** What is needed **
Copy each line of the records that holds the string "else".

Records from a data source
-- pv_equiv track=rewrite | github.com/Radioactive009/SHL-Chatbot-AI | app/agents/conversation_agent.py | should_refuse
-- ===== SOURCE A (Python) =====
-- def should_refuse(user_message):
--
--     blocked_topics = [
--         "salary",
--         "politics",
--         "religion",
--         "legal advice",
--         "girlfriend",
--         "boyfriend"
--     ]
--
--     message = user_message.lower()
--
--     return any(
--         topic in message
--         for topic in blocked_topics
--     )
-- ===== SOURCE B (Python) =====
-- def should_refuse(user_message):
--     topics = [
--         "salary",
--         "politics",
--         "religion",
--         "legal advice",
--         "girlfriend",
--         "boyfriend",
--     ]
--     message = user_message.lower()
--     # One left-to-right pass; `active` holds partial matches (topic, chars matched).
--     active = []
--     for c in message:
--         nxt = [(t, j + 1) for (t, j) in active if t[j] == c]
--         nxt += [(t, 1) for t in topics if t[0] == c]
--         if any(j == len(t) for (t, j) in nxt):
--             return True
--         active = nxt
--     return False
-- ===== Notes on version B (the rewrite author's own statement) =====
-- stated objective: alternative
-- what changed: B replaces the per-topic substring tests by a single left-to-right pass over the lowered message that simulates a multi-pattern NFA: it maintains a worklist of partial matches (topic, matched length), advances/starts states on each character, and returns True as soon as a state completes.
import Mathlib
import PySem

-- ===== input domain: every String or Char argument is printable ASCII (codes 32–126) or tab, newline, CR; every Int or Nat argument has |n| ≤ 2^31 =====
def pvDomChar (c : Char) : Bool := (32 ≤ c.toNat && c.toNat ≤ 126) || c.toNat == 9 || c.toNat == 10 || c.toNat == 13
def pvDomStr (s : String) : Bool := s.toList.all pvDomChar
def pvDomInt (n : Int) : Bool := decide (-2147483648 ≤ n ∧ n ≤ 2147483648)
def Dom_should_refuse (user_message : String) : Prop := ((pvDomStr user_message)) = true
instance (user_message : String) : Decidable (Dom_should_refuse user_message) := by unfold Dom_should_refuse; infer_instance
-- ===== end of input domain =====

-- B replaces the per-topic substring tests by one left-to-right pass simulating a multi-pattern NFA (alternative algorithm, same cost class).


-- ===== PORT A =====
-- A: loop over the topic list, testing 'topic in message' for each.
def pvBlockedTopics : List String :=
  ["salary", "politics", "religion", "legal advice", "girlfriend", "boyfriend"]

def should_refuse (user_message : String) : Bool :=
  let message := PySem.Str.lower user_message
  pvBlockedTopics.any (fun topic => PySem.Str.isIn topic message)

-- ===== PORT B =====
-- B: one pass over the lowered message; `active` is the worklist of partial
-- matches (topic, chars matched); each character advances or starts states,
-- and a state reaching the topic's full length means a hit.
-- (Source B's `t[j] == c` is ported as `t[j]? = some c`; the loop invariant keeps j in range.)
def pvTopics : List (List Char) :=
  (["salary", "politics", "religion", "legal advice", "girlfriend", "boyfriend"] : List String).map String.toList

def pvScan (active : List (List Char × Nat)) : List Char → Bool
  | [] => false
  | c :: rest =>
    let nxt :=
      (active.filterMap fun tj => if tj.1[tj.2]? = some c then some (tj.1, tj.2 + 1) else none)
      ++ (pvTopics.filterMap fun t => if t[0]? = some c then some (t, 1) else none)
    if nxt.any (fun tj => tj.2 = tj.1.length) then true
    else pvScan nxt rest

def should_refuse_alt (user_message : String) : Bool :=
  pvScan [] (PySem.Str.lower user_message).toList

-- ===== PRECONDITION & SPEC =====
def Spec_should_refuse (user_message : String) (out : Bool) : Prop := out = should_refuse_alt user_message
instance (user_message : String) (out : Bool) : Decidable (Spec_should_refuse user_message out) := by unfold Spec_should_refuse; infer_instance

-- ===== CLAIM (what is proved, stated in full; the proofs are below) =====
def Claim_equal_should_refuse : Prop := ∀ (user_message : String), Dom_should_refuse user_message → Spec_should_refuse user_message (should_refuse user_message)

-- ===== LEMMAS AND PROOFS =====

theorem pvTopics_ne_nil : ∀ t ∈ pvTopics, t ≠ [] := by decide

-- a partial-match state (t, j), j in range, matches c :: rest iff it advances on c
theorem pvStateStep {t : List Char} {j : Nat} (h : j < t.length) (c : Char) (rest : List Char) :
    (t.drop j <+: c :: rest) ↔ (t[j]? = some c ∧ t.drop (j + 1) <+: rest) := by
  rw [List.drop_eq_getElem_cons h, List.cons_prefix_cons, List.getElem?_eq_some_iff]
  constructor
  · rintro ⟨hc, hp⟩; exact ⟨⟨h, hc⟩, hp⟩
  · rintro ⟨⟨_, hc⟩, hp⟩; exact ⟨hc, hp⟩

-- a fresh nonempty pattern matches at the head of c :: rest iff it starts on c
theorem pvStartStep {t : List Char} (h : t ≠ []) (c : Char) (rest : List Char) :
    (t <+: c :: rest) ↔ (t[0]? = some c ∧ t.drop 1 <+: rest) := by
  have h0 : 0 < t.length := List.length_pos_iff.mpr h
  simpa using pvStateStep h0 c rest

-- correctness of the worklist scan: it finds a match iff some live state
-- completes inside `rest` or some topic occurs inside `rest`
theorem pvScan_iff (rest : List Char) : ∀ (active : List (List Char × Nat)),
    (∀ tj ∈ active, tj.2 < tj.1.length) →
    (pvScan active rest = true ↔
      (∃ tj ∈ active, tj.1.drop tj.2 <+: rest) ∨ (∃ t ∈ pvTopics, t <:+: rest)) := by
  induction rest with
  | nil =>
    intro active h
    simp only [pvScan, Bool.false_eq_true, false_iff]
    rintro (⟨tj, hm, hp⟩ | ⟨t, hm, hi⟩)
    · have hd := List.prefix_nil.mp hp
      have hlt := h tj hm
      have := List.drop_eq_nil_iff.mp hd
      omega
    · exact pvTopics_ne_nil t hm (List.infix_nil.mp hi)
  | cons c rest ih =>
    intro active h
    simp only [pvScan]
    set nxt :=
      (active.filterMap fun tj => if tj.1[tj.2]? = some c then some (tj.1, tj.2 + 1) else none)
      ++ (pvTopics.filterMap fun t => if t[0]? = some c then some (t, 1) else none) with hnxt
    have hmem : ∀ tj : List Char × Nat, tj ∈ nxt ↔
        ((tj.1, tj.2 - 1) ∈ active ∧ 1 ≤ tj.2 ∧ tj.1[tj.2 - 1]? = some c) ∨
        (tj.1 ∈ pvTopics ∧ tj.2 = 1 ∧ tj.1[0]? = some c) := by
      intro tj
      simp only [hnxt, List.mem_append, List.mem_filterMap]
      constructor
      · rintro (⟨a, ha, hf⟩ | ⟨t, ht, hf⟩)
        · by_cases hc : a.1[a.2]? = some c
          · rw [if_pos hc] at hf; cases hf
            exact Or.inl ⟨by simpa using ha, by omega, by simpa using hc⟩
          · rw [if_neg hc] at hf; cases hf
        · by_cases hc : t[0]? = some c
          · rw [if_pos hc] at hf; cases hf
            exact Or.inr ⟨ht, rfl, hc⟩
          · rw [if_neg hc] at hf; cases hf
      · rintro (⟨ha, h1, hg⟩ | ⟨ht, h1, hg⟩)
        · refine Or.inl ⟨(tj.1, tj.2 - 1), ha, ?_⟩
          rw [if_pos hg]
          have : tj.2 - 1 + 1 = tj.2 := by omega
          simp [this]
        · refine Or.inr ⟨tj.1, ht, ?_⟩
          rw [if_pos hg, ← h1]
    have hle : ∀ tj ∈ nxt, tj.2 ≤ tj.1.length := by
      intro tj hm
      rcases (hmem tj).mp hm with ⟨_, h1, hg⟩ | ⟨_, h1, hg⟩
      · have := (List.getElem?_eq_some_iff.mp hg).1; omega
      · have := (List.getElem?_eq_some_iff.mp hg).1; omega
    have hsem : ((∃ tj ∈ nxt, tj.1.drop tj.2 <+: rest) ∨ (∃ t ∈ pvTopics, t <:+: rest)) ↔
        ((∃ tj ∈ active, tj.1.drop tj.2 <+: c :: rest) ∨ (∃ t ∈ pvTopics, t <:+: c :: rest)) := by
      constructor
      · rintro (⟨tj, hm, hp⟩ | ⟨t, hm, hi⟩)
        · rcases (hmem tj).mp hm with ⟨ha, h1, hg⟩ | ⟨ht, h1, hg⟩
          · refine Or.inl ⟨(tj.1, tj.2 - 1), ha, ?_⟩
            have hlt : tj.2 - 1 < tj.1.length := (List.getElem?_eq_some_iff.mp hg).1
            rw [pvStateStep hlt]
            have : tj.2 - 1 + 1 = tj.2 := by omega
            exact ⟨hg, by rwa [this]⟩
          · refine Or.inr ⟨tj.1, ht, List.IsPrefix.isInfix ?_⟩
            rw [pvStartStep (pvTopics_ne_nil _ ht)]
            exact ⟨hg, by rwa [h1] at hp⟩
        · exact Or.inr ⟨t, hm, List.infix_cons_iff.mpr (Or.inr hi)⟩
      · rintro (⟨tj, hm, hp⟩ | ⟨t, hm, hi⟩)
        · have hlt := h tj hm
          rw [pvStateStep hlt] at hp
          refine Or.inl ⟨(tj.1, tj.2 + 1), ?_, hp.2⟩
          exact (hmem _).mpr (Or.inl ⟨by simpa using hm, by omega, by simpa using hp.1⟩)
        · rcases List.infix_cons_iff.mp hi with hpre | hinf
          · rw [pvStartStep (pvTopics_ne_nil _ hm)] at hpre
            refine Or.inl ⟨(t, 1), ?_, hpre.2⟩
            exact (hmem _).mpr (Or.inr ⟨hm, rfl, hpre.1⟩)
          · exact Or.inr ⟨t, hm, hinf⟩
    by_cases hdone : nxt.any (fun tj => tj.2 = tj.1.length) = true
    · rw [if_pos hdone]
      simp only [true_iff]
      rcases List.any_eq_true.mp hdone with ⟨tj, hm, hj⟩
      refine hsem.mp (Or.inl ⟨tj, hm, ?_⟩)
      have : tj.1.drop tj.2 = [] := List.drop_eq_nil_iff.mpr (by simpa using le_of_eq (by exact_mod_cast (of_decide_eq_true hj).symm))
      simp [this]
    · rw [if_neg hdone]
      have hlt : ∀ tj ∈ nxt, tj.2 < tj.1.length := by
        intro tj hm
        have hne : ¬ tj.2 = tj.1.length := by
          have hf := List.any_eq_false.mp (Bool.eq_false_iff.mpr hdone) tj hm
          simpa using hf
        have := hle tj hm
        omega
      rw [ih nxt hlt]
      exact hsem

-- ===== VERDICT (by name: the statement is the Claim_ definition above) =====
theorem should_refuse_spec : Claim_equal_should_refuse := by
  intro um _
  unfold Spec_should_refuse should_refuse should_refuse_alt
  rw [Bool.eq_iff_iff]
  rw [pvScan_iff _ [] (by simp)]
  simp only [List.any_eq_true, PySem.Str.isIn_iff_infix, List.not_mem_nil, false_and,
    exists_false, false_or, pvTopics, List.mem_map]
  constructor
  · rintro ⟨t, ht, hi⟩
    exact ⟨t.toList, ⟨t, ht, rfl⟩, hi⟩
  · rintro ⟨p, ⟨t, ht, rfl⟩, hi⟩
    exact ⟨t, ht, hi⟩
theorem pv_pyGet_neg_one {α : Type} (l : List α) (h : l ≠ []) :
    PySem.List.pyGet? l (-1) = some (l.getLast h) := by
  rcases l with _ | ⟨x, xs⟩
  · exact absurd rfl h
  · simp only [PySem.List.pyGet?, PySem.List.pyIdx?]
    have h0 : ¬ (0 : Int) ≤ -1 := by norm_num
    have h1 : -(((x :: xs).length : Int)) ≤ -1 := by simp
    rw [if_neg h0, if_pos h1]
    simp only [Option.bind]
    rw [List.getElem?_eq_getElem (by simp)]
    rw [List.getLast_eq_getElem]
    try norm_num

theorem pvPatch_eq : ∀ (P : List (List Char)) (h : P ≠ []),
    pvPatch P = P.dropLast.map (· ++ pvJv) ++ [P.getLast h]
  | [x], _ => by simp [pvPatch]
  | x :: y :: r, _ => by
    rw [pvPatch, pvPatch_eq (y :: r) (by simp)]
    simp [List.dropLast_cons₂, List.getLast_cons]

theorem pv_alt_eq (links : String) :
    divide_link_alt links = (pvPatch (pvSplitRaw [] links.toList)).map (fun cs => String.ofList cs) := by
  have hne := pvSplitRaw_ne_nil [] links.toList
  have hstep : divide_link_alt links =
      (PySem.List.slice (pvSplitRaw [] links.toList) none (some (-1))).map
        (fun p => String.ofList (p ++ ".java".toList))
      ++ [String.ofList ((PySem.List.pyGet? (pvSplitRaw [] links.toList) (-1)).getD [])] := by
    unfold divide_link_alt
    rw [show ".java ".toList = pvSep from rfl, pv_splitOn_eq]
  rw [hstep, pv_slice_neg_one, pv_pyGet_neg_one _ hne, pvPatch_eq _ hne]
  simp only [List.map_append, List.map_map, Option.getD_some]
  rfl

-- ==== A-side: the index loop equals the look-behind scanner ====

def pvBody (s : List Char) (acc : List (List Char) × List Char) (i : Int) :
    List (List Char) × List Char :=
  if PySem.List.pyGet? s i = some ' ' ∧
      PySem.List.slice s (some (i - 5)) (some i) = ".java".toList
  then (acc.1 ++ [acc.2], ([] : List Char))
  else (acc.1, acc.2 ++ (PySem.List.pyGet? s i).toList)
lemma kmpGo_spec (t p : List Char) (lps : List Nat) (n1 : Nat) (opt : Option Nat)
    (hlps : ∀ m, m < p.length → lps.getD m 0 = bmax p (m + 1))
    (hopt : match opt with
            | some s => s + p.length ≤ t.length ∧ (t.drop s).take p.length = p ∧
                        ∀ u, u < s → (t.drop u).take p.length ≠ p
            | none => ∀ u, u + p.length ≤ t.length → (t.drop u).take p.length ≠ p) :
    ∀ fuel i j, KmpInv t p i j → 2 * (t.length - i) + j < fuel →
    kmpGo t p lps n1 fuel i j =
      (match opt with
       | some s => PySem.Int.mod ((n1 : Int) - (s : Int)) (p.length : Int)
       | none => -1) := by
  intro fuel
  induction fuel with
  | zero => intro i j _ h; omega
  | succ fuel ih =>
    intro i j hInv hfuel
    obtain ⟨hji, hjp, hsuf, hcand, hocc⟩ := hInv
    rw [kmpGo]
    split_ifs with hit hb hret hj0
    · -- match and j + 1 = p.length : return
      have heq : p.getD j ' ' = t.getD i ' ' := by simpa using hb
      have hsuf' : p.take (j + 1) <:+ t.take (i + 1) :=
        (suffix_take_succ_iff p t j i hjp hit).mpr ⟨hsuf, heq⟩
      rw [hret, List.take_length] at hsuf'
      have hoccS : (t.drop (i - j)).take p.length = p :=
        (occ_iff_suffix t p (i - j) (i + 1) (by omega) (by omega)).mpr hsuf'
      have hminS : ∀ u, u < i - j → (t.drop u).take p.length ≠ p := by
        intro u hu
        exact hocc u (by omega)
      match hoe : opt with
      | none => exact absurd hoccS (hopt (i - j) (by omega))
      | some s =>
        obtain ⟨hsl, hsocc, hsmin⟩ := hopt
        have hss : s = i - j := by
          rcases lt_trichotomy s (i - j) with h | h | h
          · exact absurd hsocc (hocc s (by omega))
          · exact h
          · exact absurd hoccS (hsmin (i - j) h)
        have harg : (n1 : Int) - (((i : Int) + 1) - ((j : Int) + 1)) = (n1 : Int) - ((i - j : Nat) : Int) := by
          omega
        subst hss
        rw [harg]
    · -- match, continue
      have heq : p.getD j ' ' = t.getD i ' ' := by simpa using hb
      have hsuf' : p.take (j + 1) <:+ t.take (i + 1) :=
        (suffix_take_succ_iff p t j i hjp hit).mpr ⟨hsuf, heq⟩
      refine ih (i + 1) (j + 1) ⟨by omega, by omega, hsuf', ?_, ?_⟩ (by omega)
      · intro k hk1 hk2 hks hkeq
        match k with
        | 0 => omega
        | k + 1 =>
          obtain ⟨hks', hkeq'⟩ := (suffix_take_succ_iff p t k i (by omega) hit).mp hks
          have := hcand k (by omega) hit hks' hkeq'
          omega
      · intro s hs hso
        rcases Nat.lt_or_ge (s + p.length) (i + 1) with hlt | hge
        · exact hocc s (by omega) hso
        · have hsm : s + p.length = i + 1 := by omega
          have hps : p <:+ t.take (i + 1) :=
            (occ_iff_suffix t p s (i + 1) hsm (by omega)).mp hso
          have hLp : p.length - 1 + 1 = p.length := by omega
          have hps' : p.take (p.length - 1 + 1) <:+ t.take (i + 1) := by
            rw [hLp, List.take_length]; exact hps
          obtain ⟨hks', hkeq'⟩ :=
            (suffix_take_succ_iff p t (p.length - 1) i (by omega) hit).mp hps'
          have := hcand (p.length - 1) (by omega) hit hks' hkeq'
          omega
    · -- mismatch, j ≠ 0
      have hne : p.getD j ' ' ≠ t.getD i ' ' := by simpa using hb
      have hval : lps.getD (j - 1) 0 = bmax p j := by
        have := hlps (j - 1) (by omega)
        rwa [Nat.sub_add_cancel (by omega)] at this
      obtain ⟨hblt, hbsuf⟩ := bmax_bord p j (by omega)
      rw [hval]
      refine ih i (bmax p j) ⟨by omega, by omega, hbsuf.trans hsuf, ?_, hocc⟩ (by omega)
      intro k hk1 hk2 hks hkeq
      have hkl : k ≤ j := hcand k hk1 hk2 hks hkeq
      have hkne : k ≠ j := by
        intro h; subst h; exact hne hkeq
      have hkls : p.take k <:+ p.take j := by
        refine List.suffix_of_suffix_length_le hks hsuf ?_
        rw [List.length_take, List.length_take]; omega
      exact le_bmax p (by omega) hkls
    · -- mismatch, j = 0
      have hne : p.getD j ' ' ≠ t.getD i ' ' := by simpa using hb
      have hj : j = 0 := by omega
      subst hj
      refine ih (i + 1) 0 ⟨by omega, by omega, by simp, ?_, ?_⟩ (by omega)
      · intro k hk1 hk2 hks hkeq
        match k with
        | 0 => omega
        | k + 1 =>
          obtain ⟨hks', hkeq'⟩ := (suffix_take_succ_iff p t k i (by omega) hit).mp hks
          have hk0 : k = 0 := by have := hcand k (by omega) hit hks' hkeq'; omega
          subst hk0
          exact absurd hkeq' hne
      · intro s hs hso
        rcases Nat.lt_or_ge (s + p.length) (i + 1) with hlt | hge
        · exact hocc s (by omega) hso
        · have hsm : s + p.length = i + 1 := by omega
          have hps : p <:+ t.take (i + 1) :=
            (occ_iff_suffix t p s (i + 1) hsm (by omega)).mp hso
          have hLp : p.length - 1 + 1 = p.length := by omega
          have hps' : p.take (p.length - 1 + 1) <:+ t.take (i + 1) := by
            rw [hLp, List.take_length]; exact hps
          obtain ⟨hks', hkeq'⟩ :=
            (suffix_take_succ_iff p t (p.length - 1) i (by omega) hit).mp hps'
          have hk0 : p.length - 1 = 0 := by
            have := hcand (p.length - 1) (by omega) hit hks' hkeq'; omega
          rw [hk0] at hkeq'
          exact absurd hkeq' hne
    · -- loop exit
      match hoe : opt with
      | none => rfl
      | some s =>
        obtain ⟨hsl, hsocc, _⟩ := hopt
        exact absurd hsocc (hocc s (by omega))

-- ===== the simple scan of B =====

lemma altGo_found (t p : List Char) (n s : Nat) (hn : n = p.length)
    (hsn : s < n) (hocc : (t.drop s).take p.length = p)
    (hmin : ∀ u, u < s → (t.drop u).take p.length ≠ p) :
    ∀ s0, s0 ≤ s → altGo t p n s0 = PySem.Int.mod ((n : Int) - (s : Int)) (n : Int) := by
  intro s0 hs0
  induction hk : s - s0 generalizing s0 with
  | zero =>
    have hse : s0 = s := by omega
    subst hse
    rw [altGo, dif_pos hsn, if_pos (by rw [hn]; simpa using hocc)]
  | succ k ihk =>
    have hlt : s0 < n := by omega
    rw [altGo, dif_pos hlt, if_neg ?_]
    · exact ihk (s0 + 1) (by omega) (by omega)
    · have := hmin s0 (by omega)
      rw [hn]
      simpa using this

lemma altGo_none (t p : List Char) (n : Nat) (hn : n = p.length)
    (hmin : ∀ u, u < n → (t.drop u).take p.length ≠ p) :
    ∀ s0, altGo t p n s0 = -1 := by
  intro s0
  induction hk : n - s0 generalizing s0 with
  | zero =>
    rw [altGo, dif_neg (by omega)]
  | succ k ihk =>
    have hlt : s0 < n := by omega
    rw [altGo, dif_pos hlt, if_neg ?_]
    · exact ihk (s0 + 1) (by omega)
    · have := hmin s0 hlt
      rw [hn]
      simpa using this

-- ===== VERDICT (by name: the statement is the Claim_ definition above) =====
theorem right_circular_shift_spec : Claim_equal_right_circular_shift := by
  intro s1 s2 _
  unfold Spec_right_circular_shift right_circular_shift right_circular_shift_alt
  by_cases hlen : s1.toList.length ≠ s2.toList.length
  · rw [if_pos hlen, if_pos hlen]
  · rw [if_neg hlen, if_neg hlen]
    have he : s1.toList.length = s2.toList.length := by omega
    set x := s1.toList with hx
    set p := s2.toList with hp
    set t := x ++ x with ht
    have htl : t.length = x.length + x.length := by rw [ht, List.length_append]
    by_cases hn0 : p.length = 0
    · rw [kmpGo, if_neg (by omega), altGo, dif_neg (by omega)]
    · have hp1 : 1 ≤ p.length := by omega
      have hlps := compute_lps_spec p hp1
      have hinv0 : KmpInv t p 0 0 := by
        refine ⟨le_rfl, by omega, by simp, ?_, ?_⟩
        · intro k hk1 _ hks _
          have : p.take k = [] := by simpa using hks
          have : (p.take k).length = 0 := by rw [this]; rfl
          rw [List.length_take] at this
          omega
        · intro u hu
          omega
      by_cases hex : ∃ u, u + p.length ≤ t.length ∧ (t.drop u).take p.length = p
      · obtain ⟨hs1, hs2⟩ := Nat.find_spec hex
        set s := Nat.find hex with hsdef
        have hminS : ∀ u, u < s → (t.drop u).take p.length ≠ p := by
          intro u hu hcon
          exact Nat.find_min hex hu ⟨by omega, hcon⟩
        have hsn : s < x.length := by
          have hsle : s ≤ x.length := by omega
          rcases Nat.lt_or_ge s x.length with h | h
          · exact h
          · exfalso
            have hse : s = x.length := by omega
            have hxp : x = p := by
              have : (t.drop x.length).take p.length = p := by rw [← hse]; exact hs2
              rw [ht, List.drop_left, ← he, List.take_length] at this
              exact this
            have hocc0 : (t.drop 0).take p.length = p := by
              rw [List.drop_zero, ht, hxp]
              exact List.take_left
            exact hminS 0 (by omega) hocc0
        rw [kmpGo_spec t p (compute_lps p) x.length (some s) hlps
          ⟨hs1, hs2, hminS⟩ (2 * t.length + 1) 0 0 hinv0 (by omega)]
        rw [altGo_found t p x.length s he hsn hs2 hminS 0 (by omega)]
        rw [he]
      · have hnone : ∀ u, u + p.length ≤ t.length → (t.drop u).take p.length ≠ p := by
          intro u hu hcon
          exact hex ⟨u, hu, hcon⟩
        rw [kmpGo_spec t p (compute_lps p) x.length none hlps
          hnone (2 * t.length + 1) 0 0 hinv0 (by omega)]
        exact (altGo_none t p x.length he
          (fun u hu => hnone u (by omega)) 0).symm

** Answer box **
      (active.filterMap fun tj => if tj.1[tj.2]? = some c then some (tj.1, tj.2 + 1) else none)
      ++ (pvTopics.filterMap fun t => if t[0]? = some c then some (t, 1) else none)
    else pvScan nxt rest
      (active.filterMap fun tj => if tj.1[tj.2]? = some c then some (tj.1, tj.2 + 1) else none)
      ++ (pvTopics.filterMap fun t => if t[0]? = some c then some (t, 1) else none) with hnxt
  else (acc.1, acc.2 ++ (PySem.List.pyGet? s i).toList)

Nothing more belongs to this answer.